*Source records:*
---*---

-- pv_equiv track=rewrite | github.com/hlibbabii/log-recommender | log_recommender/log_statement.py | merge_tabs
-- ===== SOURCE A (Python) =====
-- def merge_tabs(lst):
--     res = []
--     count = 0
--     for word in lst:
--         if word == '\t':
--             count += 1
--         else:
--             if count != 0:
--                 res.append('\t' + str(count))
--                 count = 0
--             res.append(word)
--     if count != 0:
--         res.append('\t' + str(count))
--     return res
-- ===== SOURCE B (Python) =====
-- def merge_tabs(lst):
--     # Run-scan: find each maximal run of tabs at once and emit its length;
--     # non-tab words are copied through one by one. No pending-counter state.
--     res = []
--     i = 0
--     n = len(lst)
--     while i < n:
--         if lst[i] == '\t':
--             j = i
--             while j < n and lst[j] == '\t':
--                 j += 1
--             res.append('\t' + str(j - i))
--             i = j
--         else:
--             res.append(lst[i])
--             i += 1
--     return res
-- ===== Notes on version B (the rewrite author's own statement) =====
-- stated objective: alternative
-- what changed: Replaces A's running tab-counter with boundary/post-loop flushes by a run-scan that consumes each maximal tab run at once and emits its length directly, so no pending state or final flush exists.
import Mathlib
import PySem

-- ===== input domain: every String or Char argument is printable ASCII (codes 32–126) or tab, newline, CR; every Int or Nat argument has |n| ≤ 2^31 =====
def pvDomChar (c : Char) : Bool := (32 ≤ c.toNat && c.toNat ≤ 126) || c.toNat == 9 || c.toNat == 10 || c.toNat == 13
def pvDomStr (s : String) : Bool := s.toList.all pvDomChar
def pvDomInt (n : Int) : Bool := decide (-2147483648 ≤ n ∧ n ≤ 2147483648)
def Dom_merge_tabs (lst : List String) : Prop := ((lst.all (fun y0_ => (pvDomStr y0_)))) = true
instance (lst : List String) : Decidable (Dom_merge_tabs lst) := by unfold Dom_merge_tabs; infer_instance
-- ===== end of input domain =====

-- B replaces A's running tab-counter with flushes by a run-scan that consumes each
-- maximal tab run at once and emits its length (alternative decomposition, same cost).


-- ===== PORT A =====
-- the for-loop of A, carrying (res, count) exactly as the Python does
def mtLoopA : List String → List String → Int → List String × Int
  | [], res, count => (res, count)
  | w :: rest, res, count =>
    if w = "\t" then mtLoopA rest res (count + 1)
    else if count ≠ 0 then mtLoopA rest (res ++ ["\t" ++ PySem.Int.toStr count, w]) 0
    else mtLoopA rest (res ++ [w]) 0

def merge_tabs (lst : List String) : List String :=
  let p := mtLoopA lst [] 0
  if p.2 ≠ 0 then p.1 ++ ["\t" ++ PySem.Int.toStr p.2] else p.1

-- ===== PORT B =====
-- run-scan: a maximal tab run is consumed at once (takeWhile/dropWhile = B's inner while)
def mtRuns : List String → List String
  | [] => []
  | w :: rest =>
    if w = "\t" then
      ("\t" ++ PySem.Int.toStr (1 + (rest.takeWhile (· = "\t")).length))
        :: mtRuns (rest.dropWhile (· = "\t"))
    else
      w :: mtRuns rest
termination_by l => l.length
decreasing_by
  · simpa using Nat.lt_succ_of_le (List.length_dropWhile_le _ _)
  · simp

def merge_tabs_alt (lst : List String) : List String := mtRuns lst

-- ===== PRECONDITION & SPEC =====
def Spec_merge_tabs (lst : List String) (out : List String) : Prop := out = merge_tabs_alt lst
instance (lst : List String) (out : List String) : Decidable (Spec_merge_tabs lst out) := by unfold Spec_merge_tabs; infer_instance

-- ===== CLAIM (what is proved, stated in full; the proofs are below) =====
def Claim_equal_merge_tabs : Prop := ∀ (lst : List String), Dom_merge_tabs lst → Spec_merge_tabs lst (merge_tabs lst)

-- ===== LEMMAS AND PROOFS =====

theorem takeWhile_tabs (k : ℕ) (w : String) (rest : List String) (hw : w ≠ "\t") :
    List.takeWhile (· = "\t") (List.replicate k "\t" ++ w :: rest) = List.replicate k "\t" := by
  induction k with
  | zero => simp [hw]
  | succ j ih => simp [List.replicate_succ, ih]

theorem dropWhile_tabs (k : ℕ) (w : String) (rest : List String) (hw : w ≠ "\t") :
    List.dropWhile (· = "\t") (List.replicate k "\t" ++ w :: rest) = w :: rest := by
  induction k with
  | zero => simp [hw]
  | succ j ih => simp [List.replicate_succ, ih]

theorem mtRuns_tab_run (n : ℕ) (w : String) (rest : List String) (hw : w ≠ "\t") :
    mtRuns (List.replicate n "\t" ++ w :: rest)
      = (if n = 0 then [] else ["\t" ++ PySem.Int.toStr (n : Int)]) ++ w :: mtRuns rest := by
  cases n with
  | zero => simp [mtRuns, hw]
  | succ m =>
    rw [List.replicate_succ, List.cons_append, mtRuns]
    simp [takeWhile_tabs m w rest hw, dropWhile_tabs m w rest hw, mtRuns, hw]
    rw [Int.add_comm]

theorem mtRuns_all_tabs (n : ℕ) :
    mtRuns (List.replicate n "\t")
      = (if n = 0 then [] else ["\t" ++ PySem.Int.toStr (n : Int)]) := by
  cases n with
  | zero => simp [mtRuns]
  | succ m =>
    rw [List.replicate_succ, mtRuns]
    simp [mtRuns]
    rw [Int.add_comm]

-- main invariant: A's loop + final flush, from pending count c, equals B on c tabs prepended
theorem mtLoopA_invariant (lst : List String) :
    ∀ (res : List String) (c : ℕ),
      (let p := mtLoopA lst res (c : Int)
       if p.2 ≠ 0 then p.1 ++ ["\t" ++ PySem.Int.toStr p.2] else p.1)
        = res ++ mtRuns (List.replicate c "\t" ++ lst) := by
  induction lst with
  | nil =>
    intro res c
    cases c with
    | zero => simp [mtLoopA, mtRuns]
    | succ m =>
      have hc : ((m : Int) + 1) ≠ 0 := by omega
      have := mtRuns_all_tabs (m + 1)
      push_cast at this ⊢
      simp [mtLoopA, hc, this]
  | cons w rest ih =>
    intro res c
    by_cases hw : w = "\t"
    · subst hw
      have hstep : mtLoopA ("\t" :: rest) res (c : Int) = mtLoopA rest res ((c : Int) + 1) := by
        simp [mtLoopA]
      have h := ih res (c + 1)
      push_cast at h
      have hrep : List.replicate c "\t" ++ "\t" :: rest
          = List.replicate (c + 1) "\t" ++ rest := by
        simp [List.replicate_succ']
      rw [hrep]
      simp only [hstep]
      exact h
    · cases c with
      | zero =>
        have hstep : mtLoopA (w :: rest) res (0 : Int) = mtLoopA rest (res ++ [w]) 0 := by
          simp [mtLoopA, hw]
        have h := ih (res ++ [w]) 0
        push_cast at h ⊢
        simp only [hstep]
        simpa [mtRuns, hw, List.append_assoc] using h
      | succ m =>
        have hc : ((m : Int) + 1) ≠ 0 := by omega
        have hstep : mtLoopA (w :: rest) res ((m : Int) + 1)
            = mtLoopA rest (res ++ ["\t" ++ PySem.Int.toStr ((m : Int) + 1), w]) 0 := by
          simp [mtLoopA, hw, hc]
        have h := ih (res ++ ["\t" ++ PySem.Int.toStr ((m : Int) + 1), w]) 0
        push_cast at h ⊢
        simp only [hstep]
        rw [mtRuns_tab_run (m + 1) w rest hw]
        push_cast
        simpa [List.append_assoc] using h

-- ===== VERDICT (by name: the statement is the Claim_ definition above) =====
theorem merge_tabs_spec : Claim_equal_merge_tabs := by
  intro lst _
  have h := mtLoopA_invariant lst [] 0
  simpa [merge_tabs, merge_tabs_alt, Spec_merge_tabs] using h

---*---

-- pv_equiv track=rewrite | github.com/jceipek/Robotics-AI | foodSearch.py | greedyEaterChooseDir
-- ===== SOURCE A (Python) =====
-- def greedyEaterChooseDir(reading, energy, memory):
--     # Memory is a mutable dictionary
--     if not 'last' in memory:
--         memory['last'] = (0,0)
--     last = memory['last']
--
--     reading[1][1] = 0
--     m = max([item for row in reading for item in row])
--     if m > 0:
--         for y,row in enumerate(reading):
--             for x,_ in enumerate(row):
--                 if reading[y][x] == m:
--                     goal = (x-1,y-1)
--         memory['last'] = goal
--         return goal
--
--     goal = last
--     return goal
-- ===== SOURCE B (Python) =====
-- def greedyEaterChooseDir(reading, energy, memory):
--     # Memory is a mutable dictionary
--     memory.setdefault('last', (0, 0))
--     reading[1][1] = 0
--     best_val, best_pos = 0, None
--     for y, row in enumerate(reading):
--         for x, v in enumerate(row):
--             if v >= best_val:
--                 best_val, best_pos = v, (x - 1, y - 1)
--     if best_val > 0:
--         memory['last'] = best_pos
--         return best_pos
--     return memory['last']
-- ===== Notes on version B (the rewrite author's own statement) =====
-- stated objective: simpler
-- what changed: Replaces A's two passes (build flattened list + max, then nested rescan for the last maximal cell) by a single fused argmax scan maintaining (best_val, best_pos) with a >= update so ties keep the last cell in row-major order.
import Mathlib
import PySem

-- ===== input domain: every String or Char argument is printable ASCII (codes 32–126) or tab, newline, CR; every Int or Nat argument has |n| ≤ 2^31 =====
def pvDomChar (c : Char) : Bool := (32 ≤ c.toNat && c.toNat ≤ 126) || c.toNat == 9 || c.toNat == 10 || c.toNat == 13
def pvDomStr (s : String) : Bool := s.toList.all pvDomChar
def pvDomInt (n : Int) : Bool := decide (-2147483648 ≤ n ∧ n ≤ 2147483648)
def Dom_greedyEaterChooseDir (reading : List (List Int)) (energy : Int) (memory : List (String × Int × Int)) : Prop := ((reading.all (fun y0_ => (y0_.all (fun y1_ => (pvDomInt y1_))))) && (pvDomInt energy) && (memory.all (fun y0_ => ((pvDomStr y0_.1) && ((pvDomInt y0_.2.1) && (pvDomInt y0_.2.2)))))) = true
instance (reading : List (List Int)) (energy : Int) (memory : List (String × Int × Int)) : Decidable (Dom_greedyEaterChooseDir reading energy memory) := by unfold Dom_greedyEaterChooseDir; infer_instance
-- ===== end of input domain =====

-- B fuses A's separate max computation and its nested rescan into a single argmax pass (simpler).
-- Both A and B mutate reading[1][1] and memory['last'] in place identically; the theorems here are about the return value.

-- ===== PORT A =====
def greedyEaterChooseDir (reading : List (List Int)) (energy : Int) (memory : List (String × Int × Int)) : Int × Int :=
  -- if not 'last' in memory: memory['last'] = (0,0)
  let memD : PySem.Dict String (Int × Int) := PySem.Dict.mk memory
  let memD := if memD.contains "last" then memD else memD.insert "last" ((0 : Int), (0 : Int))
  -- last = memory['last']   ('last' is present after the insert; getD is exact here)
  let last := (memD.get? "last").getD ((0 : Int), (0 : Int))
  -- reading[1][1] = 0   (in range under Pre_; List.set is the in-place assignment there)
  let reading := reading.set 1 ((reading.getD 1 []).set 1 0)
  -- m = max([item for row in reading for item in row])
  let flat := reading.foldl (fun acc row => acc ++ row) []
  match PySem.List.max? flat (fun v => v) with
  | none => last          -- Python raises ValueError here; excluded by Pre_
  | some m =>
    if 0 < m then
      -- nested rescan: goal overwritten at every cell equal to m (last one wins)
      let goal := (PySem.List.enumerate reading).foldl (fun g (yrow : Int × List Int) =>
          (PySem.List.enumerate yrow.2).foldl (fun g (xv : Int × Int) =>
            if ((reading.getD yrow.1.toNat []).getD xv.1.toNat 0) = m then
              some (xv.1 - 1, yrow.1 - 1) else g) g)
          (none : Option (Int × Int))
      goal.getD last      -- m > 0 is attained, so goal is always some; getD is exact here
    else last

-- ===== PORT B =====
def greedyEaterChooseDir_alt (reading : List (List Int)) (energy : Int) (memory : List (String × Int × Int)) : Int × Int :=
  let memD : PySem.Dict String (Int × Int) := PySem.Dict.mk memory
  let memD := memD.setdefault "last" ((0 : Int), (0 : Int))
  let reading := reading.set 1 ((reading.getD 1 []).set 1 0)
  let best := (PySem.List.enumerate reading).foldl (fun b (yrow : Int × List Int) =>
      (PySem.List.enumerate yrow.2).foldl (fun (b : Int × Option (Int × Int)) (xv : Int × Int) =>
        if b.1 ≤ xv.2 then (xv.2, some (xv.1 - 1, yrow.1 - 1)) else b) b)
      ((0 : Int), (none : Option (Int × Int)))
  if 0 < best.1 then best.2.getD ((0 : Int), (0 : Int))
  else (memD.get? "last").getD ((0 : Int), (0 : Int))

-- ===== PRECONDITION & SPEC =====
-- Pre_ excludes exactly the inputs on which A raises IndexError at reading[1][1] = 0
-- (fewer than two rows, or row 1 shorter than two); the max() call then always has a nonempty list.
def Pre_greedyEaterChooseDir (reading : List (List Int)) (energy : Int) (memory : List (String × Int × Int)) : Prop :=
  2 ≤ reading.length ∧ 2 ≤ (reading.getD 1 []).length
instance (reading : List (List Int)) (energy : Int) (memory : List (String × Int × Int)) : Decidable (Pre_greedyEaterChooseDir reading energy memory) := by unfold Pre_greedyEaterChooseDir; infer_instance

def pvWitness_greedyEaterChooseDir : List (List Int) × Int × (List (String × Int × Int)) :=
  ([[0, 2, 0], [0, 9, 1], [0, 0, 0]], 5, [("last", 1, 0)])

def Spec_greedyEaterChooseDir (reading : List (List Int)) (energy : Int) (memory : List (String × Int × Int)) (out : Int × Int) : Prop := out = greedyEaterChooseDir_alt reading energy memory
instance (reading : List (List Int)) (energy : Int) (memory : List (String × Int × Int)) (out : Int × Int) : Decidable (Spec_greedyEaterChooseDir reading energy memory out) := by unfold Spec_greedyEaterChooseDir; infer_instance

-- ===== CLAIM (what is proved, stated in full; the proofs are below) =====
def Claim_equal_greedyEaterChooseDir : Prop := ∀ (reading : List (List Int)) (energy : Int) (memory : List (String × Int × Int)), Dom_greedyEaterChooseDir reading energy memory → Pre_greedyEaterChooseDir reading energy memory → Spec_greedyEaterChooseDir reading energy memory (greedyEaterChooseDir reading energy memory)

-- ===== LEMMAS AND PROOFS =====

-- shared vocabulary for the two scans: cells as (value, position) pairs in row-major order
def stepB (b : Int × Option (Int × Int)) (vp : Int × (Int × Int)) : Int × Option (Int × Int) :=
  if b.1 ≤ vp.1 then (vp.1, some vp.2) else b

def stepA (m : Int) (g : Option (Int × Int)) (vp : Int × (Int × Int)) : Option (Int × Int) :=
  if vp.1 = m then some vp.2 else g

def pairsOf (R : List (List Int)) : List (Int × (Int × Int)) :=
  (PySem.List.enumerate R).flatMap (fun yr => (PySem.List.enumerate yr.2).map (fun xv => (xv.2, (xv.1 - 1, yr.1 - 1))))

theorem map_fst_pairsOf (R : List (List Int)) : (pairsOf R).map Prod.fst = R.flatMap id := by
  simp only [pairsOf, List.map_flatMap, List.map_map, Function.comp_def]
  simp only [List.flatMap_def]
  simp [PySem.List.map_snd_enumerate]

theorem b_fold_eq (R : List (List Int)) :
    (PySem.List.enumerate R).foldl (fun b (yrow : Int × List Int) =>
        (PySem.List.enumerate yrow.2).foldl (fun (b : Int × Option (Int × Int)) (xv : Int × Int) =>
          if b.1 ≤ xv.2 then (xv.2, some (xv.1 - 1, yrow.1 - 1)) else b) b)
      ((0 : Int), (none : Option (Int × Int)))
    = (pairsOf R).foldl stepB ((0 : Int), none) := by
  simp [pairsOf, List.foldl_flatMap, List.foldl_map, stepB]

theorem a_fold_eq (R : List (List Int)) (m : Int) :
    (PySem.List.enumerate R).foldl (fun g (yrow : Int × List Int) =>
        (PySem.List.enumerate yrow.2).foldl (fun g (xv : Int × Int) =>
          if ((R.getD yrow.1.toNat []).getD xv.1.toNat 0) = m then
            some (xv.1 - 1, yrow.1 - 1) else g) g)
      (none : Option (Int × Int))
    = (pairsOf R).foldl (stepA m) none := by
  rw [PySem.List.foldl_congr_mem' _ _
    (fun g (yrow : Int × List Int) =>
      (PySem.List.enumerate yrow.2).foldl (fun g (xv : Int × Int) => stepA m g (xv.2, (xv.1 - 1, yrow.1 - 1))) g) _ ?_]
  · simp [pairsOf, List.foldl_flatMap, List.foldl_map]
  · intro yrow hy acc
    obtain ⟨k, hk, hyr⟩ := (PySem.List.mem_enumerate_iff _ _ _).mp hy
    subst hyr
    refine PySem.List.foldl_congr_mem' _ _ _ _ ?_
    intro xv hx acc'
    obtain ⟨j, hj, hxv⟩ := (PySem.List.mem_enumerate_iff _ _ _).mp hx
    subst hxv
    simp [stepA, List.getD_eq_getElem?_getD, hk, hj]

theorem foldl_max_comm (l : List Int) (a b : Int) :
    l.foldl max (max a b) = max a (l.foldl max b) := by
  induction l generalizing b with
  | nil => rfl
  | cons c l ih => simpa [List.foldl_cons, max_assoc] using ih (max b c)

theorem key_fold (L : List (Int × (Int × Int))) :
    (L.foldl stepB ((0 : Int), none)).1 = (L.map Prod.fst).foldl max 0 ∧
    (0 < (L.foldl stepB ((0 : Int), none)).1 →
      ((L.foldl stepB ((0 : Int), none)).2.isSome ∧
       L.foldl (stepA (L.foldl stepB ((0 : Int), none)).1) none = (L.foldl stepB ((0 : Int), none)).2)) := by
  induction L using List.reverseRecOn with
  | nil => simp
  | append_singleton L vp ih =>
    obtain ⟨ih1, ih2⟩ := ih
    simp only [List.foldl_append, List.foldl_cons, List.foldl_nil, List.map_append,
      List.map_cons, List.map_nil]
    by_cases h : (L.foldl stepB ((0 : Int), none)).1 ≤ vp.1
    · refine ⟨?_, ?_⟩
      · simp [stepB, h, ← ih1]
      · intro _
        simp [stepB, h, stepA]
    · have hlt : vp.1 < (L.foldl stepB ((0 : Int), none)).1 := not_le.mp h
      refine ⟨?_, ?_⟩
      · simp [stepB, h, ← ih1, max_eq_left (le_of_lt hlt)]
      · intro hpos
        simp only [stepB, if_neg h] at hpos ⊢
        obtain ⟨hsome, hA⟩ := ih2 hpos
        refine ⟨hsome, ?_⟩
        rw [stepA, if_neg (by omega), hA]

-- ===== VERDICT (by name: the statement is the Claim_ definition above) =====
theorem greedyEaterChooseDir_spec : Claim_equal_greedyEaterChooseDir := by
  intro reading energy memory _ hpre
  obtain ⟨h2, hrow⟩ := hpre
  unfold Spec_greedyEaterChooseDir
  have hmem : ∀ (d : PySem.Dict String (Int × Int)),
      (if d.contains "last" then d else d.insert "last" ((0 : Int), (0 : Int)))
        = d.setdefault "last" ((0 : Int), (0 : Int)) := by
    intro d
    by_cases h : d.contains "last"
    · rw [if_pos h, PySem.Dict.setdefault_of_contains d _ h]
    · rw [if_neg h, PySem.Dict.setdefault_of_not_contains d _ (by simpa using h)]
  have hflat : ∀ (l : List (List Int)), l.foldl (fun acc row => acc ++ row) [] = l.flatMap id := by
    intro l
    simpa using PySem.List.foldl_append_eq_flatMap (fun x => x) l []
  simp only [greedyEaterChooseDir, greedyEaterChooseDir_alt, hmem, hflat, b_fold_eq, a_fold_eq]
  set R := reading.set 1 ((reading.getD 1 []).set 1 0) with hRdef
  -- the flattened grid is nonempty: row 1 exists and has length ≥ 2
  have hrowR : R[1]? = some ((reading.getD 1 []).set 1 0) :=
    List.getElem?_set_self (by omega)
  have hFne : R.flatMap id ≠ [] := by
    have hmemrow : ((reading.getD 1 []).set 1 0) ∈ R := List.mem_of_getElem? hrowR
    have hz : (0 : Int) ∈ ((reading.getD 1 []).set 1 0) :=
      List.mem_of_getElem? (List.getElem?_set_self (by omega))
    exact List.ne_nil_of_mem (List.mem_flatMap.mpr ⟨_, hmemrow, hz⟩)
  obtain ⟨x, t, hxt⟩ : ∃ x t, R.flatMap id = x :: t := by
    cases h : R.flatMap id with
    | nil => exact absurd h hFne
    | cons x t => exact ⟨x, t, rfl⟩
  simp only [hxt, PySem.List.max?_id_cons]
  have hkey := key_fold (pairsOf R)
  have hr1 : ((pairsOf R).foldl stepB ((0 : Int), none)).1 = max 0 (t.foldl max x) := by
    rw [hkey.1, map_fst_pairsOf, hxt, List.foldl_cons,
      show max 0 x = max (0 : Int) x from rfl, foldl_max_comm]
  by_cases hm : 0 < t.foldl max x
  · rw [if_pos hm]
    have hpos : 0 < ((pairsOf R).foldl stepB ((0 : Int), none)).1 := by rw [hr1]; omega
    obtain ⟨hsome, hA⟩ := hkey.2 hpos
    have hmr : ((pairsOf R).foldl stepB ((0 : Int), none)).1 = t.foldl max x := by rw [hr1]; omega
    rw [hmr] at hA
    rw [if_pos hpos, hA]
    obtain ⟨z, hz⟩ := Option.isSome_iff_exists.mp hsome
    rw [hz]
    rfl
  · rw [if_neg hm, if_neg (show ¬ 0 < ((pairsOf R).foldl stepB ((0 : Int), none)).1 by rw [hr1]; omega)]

---*---

Go through the data above and copy each line that holds the word "rescan".

*Exercise result:*
-- what changed: Replaces A's two passes (build flattened list + max, then nested rescan for the last maximal cell) by a single fused argmax scan maintaining (best_val, best_pos) with a >= update so ties keep the last cell in row-major order.
-- B fuses A's separate max computation and its nested rescan into a single argmax pass (simpler).
      -- nested rescan: goal overwritten at every cell equal to m (last one wins)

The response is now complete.